Tuesday, January 16, 2024


A Judge in Oregon Refuses to Dismiss a 2015 Climate Lawsuit Filed by Youth

Firstly, attributing extinction-level risks to climate change has no scientific basis.

The IPCC highlights significant threats posed by ‘climate change’, including extreme weather events (which we have not seen a rise in since 2000), sea level rise (sea level will change regardless of the ‘GHG’ concentration), and resource scarcity (green tech requires significantly more resources), these challenges don’t translate to an existential threat to our species.

Technological advancements and adaptation strategies all present avenues for mitigating risks and ensuring human flourishing. To claim otherwise simplifies the issue and disregards population growth of 5X since 1900, while the planet warmed 1.1°C.

In fact, in all of the IPCC reports, there is no mention of the extinction of the human species.

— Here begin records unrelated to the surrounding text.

-- pv_equiv track=rewrite | github.com/xonq/mycotools | mycotools/crap.py | gene2hg2ome2hg
-- ===== SOURCE A (Python) =====
-- def gene2hg2ome2hg(gene2hg):
--     """Acquire a hash {ome: {gene: hg}}"""
--     ome_gene2hg = {}
--     for gene, hg in gene2hg.items():
--         ome = gene[:gene.find('_')]
--         if ome not in ome_gene2hg:
--             ome_gene2hg[ome] = {}
--         ome_gene2hg[ome][gene] = hg
--     return ome_gene2hg
-- ===== SOURCE B (Python) =====
-- def gene2hg2ome2hg(gene2hg):
--     """Acquire a hash {ome: {gene: hg}}"""
--     items = list(gene2hg.items())
--     omes = []
--     for gene, _hg in items:
--         ome = gene[:gene.find('_')]
--         if ome not in omes:
--             omes.append(ome)
--     return {ome: {g: h for g, h in items if g[:g.find('_')] == ome}
--             for ome in omes}
-- ===== Notes on version B (the rewrite author's own statement) =====
-- stated objective: alternative
-- what changed: B replaces A's single-pass incremental nested-dict insertion with a two-phase nested-scan: it first collects the ordered distinct ome prefixes, then for each ome filters the whole mapping in a dict comprehension to build that ome's inner dict.
import Mathlib
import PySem

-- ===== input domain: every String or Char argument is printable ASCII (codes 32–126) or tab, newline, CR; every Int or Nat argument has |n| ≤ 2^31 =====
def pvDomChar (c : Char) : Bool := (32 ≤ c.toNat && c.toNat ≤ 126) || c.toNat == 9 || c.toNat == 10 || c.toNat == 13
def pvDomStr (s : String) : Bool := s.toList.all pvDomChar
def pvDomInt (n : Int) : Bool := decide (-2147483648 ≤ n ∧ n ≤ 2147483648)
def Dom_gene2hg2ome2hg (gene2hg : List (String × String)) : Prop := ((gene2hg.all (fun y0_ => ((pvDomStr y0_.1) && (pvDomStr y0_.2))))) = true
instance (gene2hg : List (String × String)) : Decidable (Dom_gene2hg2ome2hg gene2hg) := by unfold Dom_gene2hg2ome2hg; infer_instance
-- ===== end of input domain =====

-- B: two-phase nested scan (ordered distinct omes first, then a filtering comprehension per ome) instead of A's single-pass incremental nested-dict insertion; alternative decomposition, same result.
-- ===== PORT A =====
-- ome = gene[:gene.find('_')]  (find may be -1: Python slice then drops the last char)
def pvOme (gene : String) : String :=
  PySem.Str.slice gene none (some (PySem.Str.find gene "_"))

-- the loop body: ensure the ome key exists, then set inner[gene] = hg
def pvStepA (acc : PySem.Dict String (PySem.Dict String String)) (p : String × String) :
    PySem.Dict String (PySem.Dict String String) :=
  (if acc.contains (pvOme p.1) then acc else acc.insert (pvOme p.1) PySem.Dict.empty).modify
    (pvOme p.1) PySem.Dict.empty (fun inner => inner.insert p.1 p.2)

def gene2hg2ome2hg (gene2hg : List (String × String)) : List (String × List (String × String)) :=
  ((gene2hg.foldl pvStepA PySem.Dict.empty).items).map (fun q => (q.1, q.2.items))

-- ===== PORT B =====
-- first pass: ordered list of distinct omes ('if ome not in omes: omes.append(ome)')
def pvOmesB (gene2hg : List (String × String)) : List String :=
  gene2hg.foldl
    (fun omes p => if omes.contains (pvOme p.1) then omes else omes ++ [pvOme p.1]) []

-- second phase: for each ome, dict comprehension over the pairs whose prefix matches
def gene2hg2ome2hg_alt (gene2hg : List (String × String)) : List (String × List (String × String)) :=
  (pvOmesB gene2hg).map
    (fun o => (o, (PySem.Dict.ofList (gene2hg.filter (fun p => pvOme p.1 == o))).items))

-- ===== PRECONDITION & SPEC =====
def Spec_gene2hg2ome2hg (gene2hg : List (String × String)) (out : List (String × List (String × String))) : Prop := out = gene2hg2ome2hg_alt gene2hg
instance (gene2hg : List (String × String)) (out : List (String × List (String × String))) : Decidable (Spec_gene2hg2ome2hg gene2hg out) := by unfold Spec_gene2hg2ome2hg; infer_instance

-- ===== CLAIM (what is proved, stated in full; the proofs are below) =====
def Claim_equal_gene2hg2ome2hg : Prop := ∀ (gene2hg : List (String × String)), Dom_gene2hg2ome2hg gene2hg → Spec_gene2hg2ome2hg gene2hg (gene2hg2ome2hg gene2hg)

-- ===== LEMMAS AND PROOFS =====
theorem keys_stepA (d : PySem.Dict String (PySem.Dict String String)) (p : String × String) :
    (pvStepA d p).keys = PySem.Set.add d.keys (pvOme p.1) := by
  unfold pvStepA
  by_cases h : d.contains (pvOme p.1) = true
  · have hm : pvOme p.1 ∈ d.keys := (PySem.Dict.contains_iff_mem_keys d _).1 h
    rw [if_pos h, PySem.Dict.keys_modify, PySem.Dict.keys_insert_of_contains _ _ h]
    simp [PySem.Set.add, hm]
  · have h' : d.contains (pvOme p.1) = false := by simpa using h
    have hm : pvOme p.1 ∉ d.keys := fun hk =>
      h ((PySem.Dict.contains_iff_mem_keys d _).2 hk)
    have hc : (d.insert (pvOme p.1) PySem.Dict.empty).contains (pvOme p.1) = true :=
      PySem.Dict.contains_insert_self ..
    rw [if_neg h, PySem.Dict.keys_modify, PySem.Dict.keys_insert_of_contains _ _ hc,
        PySem.Dict.keys_insert_of_not_contains _ _ h']
    simp [PySem.Set.add, hm]

theorem getD_stepA (d : PySem.Dict String (PySem.Dict String String)) (p : String × String)
    (o : String) :
    (pvStepA d p).getD o PySem.Dict.empty
      = if pvOme p.1 = o then (d.getD o PySem.Dict.empty).insert p.1 p.2
        else d.getD o PySem.Dict.empty := by
  unfold pvStepA
  by_cases h : d.contains (pvOme p.1) = true
  · rw [if_pos h, PySem.Dict.getD_modify]
    by_cases ho : o = pvOme p.1
    · subst ho; simp
    · rw [if_neg ho, if_neg (fun hh => ho hh.symm)]
  · rw [if_neg h, PySem.Dict.getD_modify]
    by_cases ho : o = pvOme p.1
    · subst ho
      rw [if_pos rfl, PySem.Dict.getD_insert, if_pos rfl,
          PySem.Dict.getD_of_not_contains _ _ (by simpa using h), if_pos rfl]
    · rw [if_neg ho, if_neg (fun hh => ho hh.symm), PySem.Dict.getD_insert, if_neg ho]

-- keys of A's fold = ordered dedup of the omes
theorem keysA (xs : List (String × String)) (d : PySem.Dict String (PySem.Dict String String)) :
    (xs.foldl pvStepA d).keys = PySem.Set.update d.keys (xs.map (fun p => pvOme p.1)) := by
  induction xs generalizing d with
  | nil => rfl
  | cons p xs ih => rw [List.foldl_cons, ih, keys_stepA]; rfl

theorem nodupA (xs : List (String × String)) (d : PySem.Dict String (PySem.Dict String String))
    (h : d.keys.Nodup) : (xs.foldl pvStepA d).keys.Nodup := by
  induction xs generalizing d with
  | nil => exact h
  | cons p xs ih =>
      rw [List.foldl_cons]
      exact ih _ (by rw [keys_stepA]; exact PySem.Set.nodup_add _ _ h)

-- each entry of A's fold is the insert-fold of the filtered pairs
theorem getDA (xs : List (String × String)) (d : PySem.Dict String (PySem.Dict String String))
    (o : String) :
    (xs.foldl pvStepA d).getD o PySem.Dict.empty
      = (xs.filter (fun p => pvOme p.1 == o)).foldl
          (fun (d : PySem.Dict String String) p => d.insert p.1 p.2) (d.getD o PySem.Dict.empty) := by
  induction xs generalizing d with
  | nil => rfl
  | cons p xs ih =>
      rw [List.foldl_cons, ih, getD_stepA]
      by_cases ho : pvOme p.1 = o
      · rw [if_pos ho, List.filter_cons_of_pos (by simpa using ho), List.foldl_cons]
      · rw [if_neg ho, List.filter_cons_of_neg (by simpa using ho)]

-- B's first pass computes exactly the ordered dedup of the omes
theorem omesB_eq_update (xs : List (String × String)) (s : List String) :
    xs.foldl (fun omes p => if omes.contains (pvOme p.1) then omes else omes ++ [pvOme p.1]) s
      = PySem.Set.update s (xs.map (fun p => pvOme p.1)) := by
  induction xs generalizing s with
  | nil => rfl
  | cons p xs ih =>
      rw [List.foldl_cons, ih]
      show PySem.Set.update _ _ = PySem.Set.update (PySem.Set.add s (pvOme p.1)) _
      rw [PySem.Set.add]
      by_cases h : pvOme p.1 ∈ s
      · simp [PySem.Set.contains, h]
      · simp [PySem.Set.contains, h]

-- dict(pairs) is the insert-fold over the pairs
theorem ofList_eq_foldl_insert (l : List (String × String)) :
    PySem.Dict.ofList l
      = l.foldl (fun (d : PySem.Dict String String) p => d.insert p.1 p.2) PySem.Dict.empty := by
  rfl

-- ===== VERDICT (by name: the statement is the Claim_ definition above) =====
theorem gene2hg2ome2hg_spec : Claim_equal_gene2hg2ome2hg := by
  intro xs _
  unfold Spec_gene2hg2ome2hg gene2hg2ome2hg gene2hg2ome2hg_alt pvOmesB
  rw [PySem.Dict.items_eq_map_keys _ (nodupA xs _ (by simp [PySem.Dict.keys_empty]))
        PySem.Dict.empty,
      keysA, omesB_eq_update, List.map_map]
  refine List.map_congr_left ?_
  intro o _
  simp only [Function.comp]
  rw [getDA, ofList_eq_foldl_insert]
  rfl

Secondly, relying on emotionally charged narratives instead of established scientific principles sets a dangerous precedent for legal decision-making.

The judicial system thrives on objectivity and impartiality, ensuring that verdicts are based on demonstrable evidence and reasoned arguments, not fearmongering and speculation.

This approach safeguards against rulings swayed by public anxieties and ensures justice remains grounded in verifiable facts.

In this case, allowing a lawsuit grounded in unproven claims of imminent human extinction sets a precarious precedent for future rulings based on contested scientific claims.

Finally, such pronouncements are at the heart of the mental health crisis surrounding climate anxiety.

The specter of an immediate existential threat, while potentially a call to action for climate activists, breeds despair and paralyzes young people’s progress.

When faced with an insurmountable crisis narrative, individuals and institutions often adopt fatalistic attitudes.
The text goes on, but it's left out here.